- _ASSIGNMENT_:
Say how many lines of the listing below hold the word "primeset". Give only that number.

- _SOURCE MATERIAL_:
-- pv_equiv track=rewrite | github.com/dnwls16071/PS_Baekjoon | 10000~/14905.py | func
-- ===== SOURCE A (Python) =====
-- def func(x):
--     if x < 8:
--         return "Impossible."
--     else:
--         prime = []
--         sieve = [True] * (x+1)
--         sieve[0] = False
--         sieve[1] = False
--         for i in range(2, x+1):
--             if sieve[i]:
--                 prime.append(i)
--                 for j in range(i*i, x+1, i):
--                     sieve[j] = False
--
--         flag = False
--         for a in prime:
--             if flag:
--                 break
--             for b in prime:
--                 if flag:
--                     break
--                 for c in prime:
--                     if flag:
--                         break
--                     for d in prime:
--                         if a + b + c + d > x:
--                             break
--                         if a + b + c + d == x:
--                             ans = f"{a} {b} {c} {d}"
--                             flag = True
--                             break
--         return ans
-- ===== SOURCE B (Python) =====
-- def func(x):
--     if x < 8:
--         return "Impossible."
--     else:
--         prime = []
--         sieve = [True] * (x+1)
--         sieve[0] = False
--         sieve[1] = False
--         for i in range(2, x+1):
--             if sieve[i]:
--                 prime.append(i)
--                 for j in range(i*i, x+1, i):
--                     sieve[j] = False
--
--         primeset = set(prime)
--
--         # depth-first search for the lexicographically smallest list of j primes
--         # summing to rem; each remaining slot needs at least 2, which prunes the scan
--         def gen(j, rem):
--             if j == 1:
--                 return [rem] if rem in primeset else None
--             for p in prime:
--                 if p > rem - 2 * (j - 1):
--                     break
--                 rest = gen(j - 1, rem - p)
--                 if rest is not None:
--                     return [p] + rest
--             return None
--
--         g = gen(4, x)
--         if g is not None:
--             return " ".join(map(str, g))
-- ===== Notes on version B (the rewrite author's own statement) =====
-- stated objective: alternative
-- what changed: Replaces A's four hard-coded nested prime loops (whose innermost loop linearly scans primes for d) by a recursive depth-first k-sum search with a uniform 'each remaining slot needs >= 2' pruning bound and an O(1) set-membership test for the last slot.
import Mathlib
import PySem

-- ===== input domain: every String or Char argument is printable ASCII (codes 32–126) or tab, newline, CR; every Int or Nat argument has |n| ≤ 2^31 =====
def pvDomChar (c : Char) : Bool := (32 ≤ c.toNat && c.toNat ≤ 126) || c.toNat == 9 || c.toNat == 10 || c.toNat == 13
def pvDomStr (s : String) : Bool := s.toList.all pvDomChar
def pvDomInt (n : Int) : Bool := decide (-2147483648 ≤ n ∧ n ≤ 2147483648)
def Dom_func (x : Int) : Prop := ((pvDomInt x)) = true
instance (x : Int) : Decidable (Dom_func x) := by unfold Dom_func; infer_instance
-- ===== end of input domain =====

-- B replaces A's four hard-coded nested prime loops by a recursive depth-first k-sum search with
-- a uniform pruning bound and an O(1) set lookup for the last slot (objective: alternative algorithm).
-- For x ≥ 8 with no four-prime decomposition A raises UnboundLocalError and B returns None
-- (not a string); no such x exists with |x| ≤ 2^31 (Goldbach is verified far beyond), so that
-- branch is dead code on Dom; both ports return "" on it.

-- ===== PORT A =====
-- the f-string f"{a} {b} {c} {d}" (identical in Source A and Source B)
def pvFmt (a b c d : Int) : String :=
  PySem.Int.toStr a ++ " " ++ PySem.Int.toStr b ++ " " ++ PySem.Int.toStr c ++ " " ++ PySem.Int.toStr d

-- the sieve lines, identical in Source A and Source B; indices i, j are ≥ 0 and < x+1 on every
-- reachable state, so Array.set!/getD with .toNat is exact for Python's sieve[j] = False / sieve[i]
def pvSieveStep (x : Int) (st : List Int × Array Bool) (i : Int) : List Int × Array Bool :=
  if st.2.getD i.toNat false then
    (st.1 ++ [i], (PySem.List.pyRange (i*i) (x+1) i).foldl (fun sv j => sv.set! j.toNat false) st.2)
  else st

def pvPrimes (x : Int) : List Int :=
  ((PySem.List.pyRange 2 (x+1) 1).foldl (pvSieveStep x)
    ([], ((Array.replicate (x+1).toNat true).set! 0 false).set! 1 false)).1

-- A's four nested loops with the flag/break discipline: some = (flag set, ans assigned)
def pvLoopD (x a b c : Int) : List Int → Option String
  | [] => none
  | d :: ds =>
    if a + b + c + d > x then none
    else if a + b + c + d = x then some (pvFmt a b c d)
    else pvLoopD x a b c ds

def pvLoopC (x a b : Int) (P : List Int) : List Int → Option String
  | [] => none
  | c :: cs =>
    match pvLoopD x a b c P with
    | some s => some s
    | none => pvLoopC x a b P cs

def pvLoopB (x a : Int) (P : List Int) : List Int → Option String
  | [] => none
  | b :: bs =>
    match pvLoopC x a b P P with
    | some s => some s
    | none => pvLoopB x a P bs

def pvLoopA (x : Int) (P : List Int) : List Int → Option String
  | [] => none
  | a :: as_ =>
    match pvLoopB x a P P with
    | some s => some s
    | none => pvLoopA x P as_

def func (x : Int) : String :=
  if x < 8 then "Impossible."
  else
    match pvLoopA x (pvPrimes x) (pvPrimes x) with
    | some s => s
    | none => ""   -- Python raises UnboundLocalError here; unreachable for |x| ≤ 2^31

-- ===== PORT B =====
-- the body of gen's 'for p in prime' loop: f is the recursive call gen(j-1, rem-p),
-- bound is rem - 2*(j-1) (each remaining slot needs at least 2)
def pvGenLoop (f : Int → Option (List Int)) (bound : Int) : List Int → Option (List Int)
  | [] => none
  | p :: ps =>
    if p > bound then none
    else
      match f p with
      | some rest => some (p :: rest)
      | none => pvGenLoop f bound ps

-- gen(j, rem): lexicographically smallest list of j primes summing to rem, or None.
-- j is 4, 3, 2, 1 on every reachable call, so Nat recursion is exact; the j = 0 case is a
-- termination guard only (Python would recurse without bound there; never reached from gen(4, x))
def pvGen (P : List Int) (pset : PySem.Set Int) : Nat → Int → Option (List Int)
  | 0, _ => none
  | 1, rem => if rem ∈ pset then some [rem] else none
  | (j+2), rem => pvGenLoop (fun p => pvGen P pset (j+1) (rem - p)) (rem - 2 * ((j:Int) + 1)) P

def func_alt (x : Int) : String :=
  if x < 8 then "Impossible."
  else
    let P := pvPrimes x
    let pset := PySem.Set.ofList P
    match pvGen P pset 4 x with
    | some g => PySem.Str.join " " (g.map PySem.Int.toStr)
    | none => ""   -- Python B falls off and returns None here; unreachable for |x| ≤ 2^31

-- ===== PRECONDITION & SPEC =====
def Spec_func (x : Int) (out : String) : Prop := out = func_alt x
instance (x : Int) (out : String) : Decidable (Spec_func x out) := by unfold Spec_func; infer_instance

-- ===== CLAIM (what is proved, stated in full; the proofs are below) =====
def Claim_equal_func : Prop := ∀ (x : Int), Dom_func x → Spec_func x (func x)

-- ===== LEMMAS AND PROOFS =====

-- proof-only reference: first c in Q with v - c ∈ P
def pvFirstC (v : Int) (P : List Int) : List Int → Option Int
  | [] => none
  | c :: cs => if v - c ∈ P then some c else pvFirstC v P cs

-- the prime list is a sublist of range(2, x+1): sorted, elements in [2, x]
lemma pvSieve_fold_fst (x : Int) : ∀ (L : List Int) (pr : List Int) (sv : Array Bool),
    ∃ t, t.Sublist L ∧ (L.foldl (pvSieveStep x) (pr, sv)).1 = pr ++ t := by
  intro L
  induction L with
  | nil => intro pr sv; exact ⟨[], List.Sublist.refl _, by simp⟩
  | cons i L ih =>
    intro pr sv
    simp only [List.foldl_cons]
    by_cases h : sv.getD i.toNat false
    · have hstep : pvSieveStep x (pr, sv) i =
          (pr ++ [i], (PySem.List.pyRange (i*i) (x+1) i).foldl (fun sv j => sv.set! j.toNat false) sv) := by
        simp [pvSieveStep, h]
      rw [hstep]
      obtain ⟨t, ht, heq⟩ := ih (pr ++ [i])
        ((PySem.List.pyRange (i*i) (x+1) i).foldl (fun sv j => sv.set! j.toNat false) sv)
      exact ⟨i :: t, ht.cons₂ i, by rw [heq]; simp⟩
    · have hstep : pvSieveStep x (pr, sv) i = (pr, sv) := by
        simp [pvSieveStep, h]
      rw [hstep]
      obtain ⟨t, ht, heq⟩ := ih pr sv
      exact ⟨t, ht.cons i, heq⟩

lemma pvPrimes_sublist (x : Int) : (pvPrimes x).Sublist (PySem.List.pyRange 2 (x+1) 1) := by
  obtain ⟨t, ht, heq⟩ := pvSieve_fold_fst x (PySem.List.pyRange 2 (x+1) 1) []
    (((Array.replicate (x+1).toNat true).set! 0 false).set! 1 false)
  unfold pvPrimes
  rw [heq]; simpa using ht

lemma pvPrimes_pairwise (x : Int) : (pvPrimes x).Pairwise (· < ·) :=
  (PySem.List.pairwise_lt_pyRange_one 2 (x+1)).sublist (pvPrimes_sublist x)

lemma pvPrimes_mem (x : Int) {p : Int} (h : p ∈ pvPrimes x) : 2 ≤ p ∧ p < x + 1 :=
  (PySem.List.mem_pyRange_one).1 ((pvPrimes_sublist x).mem h)

-- d-loop: finds d = x-a-b-c iff it is in the (sorted) prime list
lemma pvLoopD_eq (x a b c : Int) : ∀ (Q : List Int), Q.Pairwise (· < ·) →
    pvLoopD x a b c Q =
      if (x - a - b - c) ∈ Q then some (pvFmt a b c (x - a - b - c)) else none := by
  intro Q
  induction Q with
  | nil => intro _; simp [pvLoopD]
  | cons d ds ih =>
    intro hpw
    have hlt : ∀ e ∈ ds, d < e := fun e he => (List.pairwise_cons.1 hpw).1 e he
    have hpw' := (List.pairwise_cons.1 hpw).2
    unfold pvLoopD
    by_cases h1 : a + b + c + d > x
    · have hne : (x - a - b - c) ∉ d :: ds := by
        intro hmem
        rcases List.mem_cons.1 hmem with h | h
        · omega
        · have := hlt _ h; omega
      simp [h1, hne]
    · by_cases h2 : a + b + c + d = x
      · have hd : d = x - a - b - c := by omega
        have hmem : (x - a - b - c) ∈ d :: ds := by rw [← hd]; exact List.mem_cons_self
        simp [h2, ← hd]
      · have hne : x - a - b - c ≠ d := by omega
        simp only [h1, if_false, h2]
        rw [ih hpw']
        simp [List.mem_cons, hne]

-- c-loop = pvFirstC
lemma pvLoopC_eq (x a b : Int) (P : List Int) (hP : P.Pairwise (· < ·)) :
    ∀ (Q : List Int), pvLoopC x a b P Q =
      match pvFirstC (x - a - b) P Q with
      | some c => some (pvFmt a b c (x - a - b - c))
      | none => none := by
  intro Q
  induction Q with
  | nil => rfl
  | cons c cs ih =>
    unfold pvLoopC pvFirstC
    rw [pvLoopD_eq x a b c P hP]
    by_cases h : (x - a - b - c) ∈ P
    · simp [h]
    · simp [h, ih]

lemma pvFirstC_none (v : Int) (P : List Int) :
    ∀ (Q : List Int), (∀ c ∈ Q, (v - c) ∉ P) → pvFirstC v P Q = none := by
  intro Q
  induction Q with
  | nil => intro _; rfl
  | cons c cs ih =>
    intro h
    unfold pvFirstC
    simp only [h c List.mem_cons_self, if_false]
    exact ih (fun c' hc' => h c' (List.mem_cons_of_mem _ hc'))

lemma pvFirstC_none_of_lt4 (v : Int) (P : List Int) (h2P : ∀ p ∈ P, 2 ≤ p) (hv : v < 4) :
    ∀ (Q : List Int), (∀ c ∈ Q, 2 ≤ c) → pvFirstC v P Q = none := by
  intro Q hQ
  apply pvFirstC_none
  intro c hc hmem
  have := h2P _ hmem
  have := hQ _ hc
  omega

lemma pvLoopB_none (x a : Int) (P : List Int) (hP : P.Pairwise (· < ·)) (h2P : ∀ p ∈ P, 2 ≤ p) :
    ∀ (Q : List Int), (∀ b ∈ Q, 2 ≤ b ∧ x - a - b < 4) → pvLoopB x a P Q = none := by
  intro Q
  induction Q with
  | nil => intro _; rfl
  | cons b bs ih =>
    intro h
    unfold pvLoopB
    rw [pvLoopC_eq x a b P hP]
    rw [pvFirstC_none_of_lt4 (x - a - b) P h2P (h b List.mem_cons_self).2 P h2P]
    exact ih (fun b' hb' => h b' (List.mem_cons_of_mem _ hb'))

-- a successful pvGenLoop picks its head from a successful recursive call
lemma pvGenLoop_some (f : Int → Option (List Int)) (bound : Int) :
    ∀ (Q : List Int) (g : List Int), pvGenLoop f bound Q = some g →
      ∃ p rest, g = p :: rest ∧ f p = some rest := by
  intro Q
  induction Q with
  | nil => intro g h; exact absurd h (by simp [pvGenLoop])
  | cons p ps ih =>
    intro g h
    unfold pvGenLoop at h
    by_cases hb : p > bound
    · rw [if_pos hb] at h; exact absurd h (by simp)
    · rw [if_neg hb] at h
      cases hf : f p with
      | some rest => rw [hf] at h; exact ⟨p, rest, (Option.some.inj h).symm, hf⟩
      | none => rw [hf] at h; exact ih g h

- _EXERCISE SOLUTION_:
2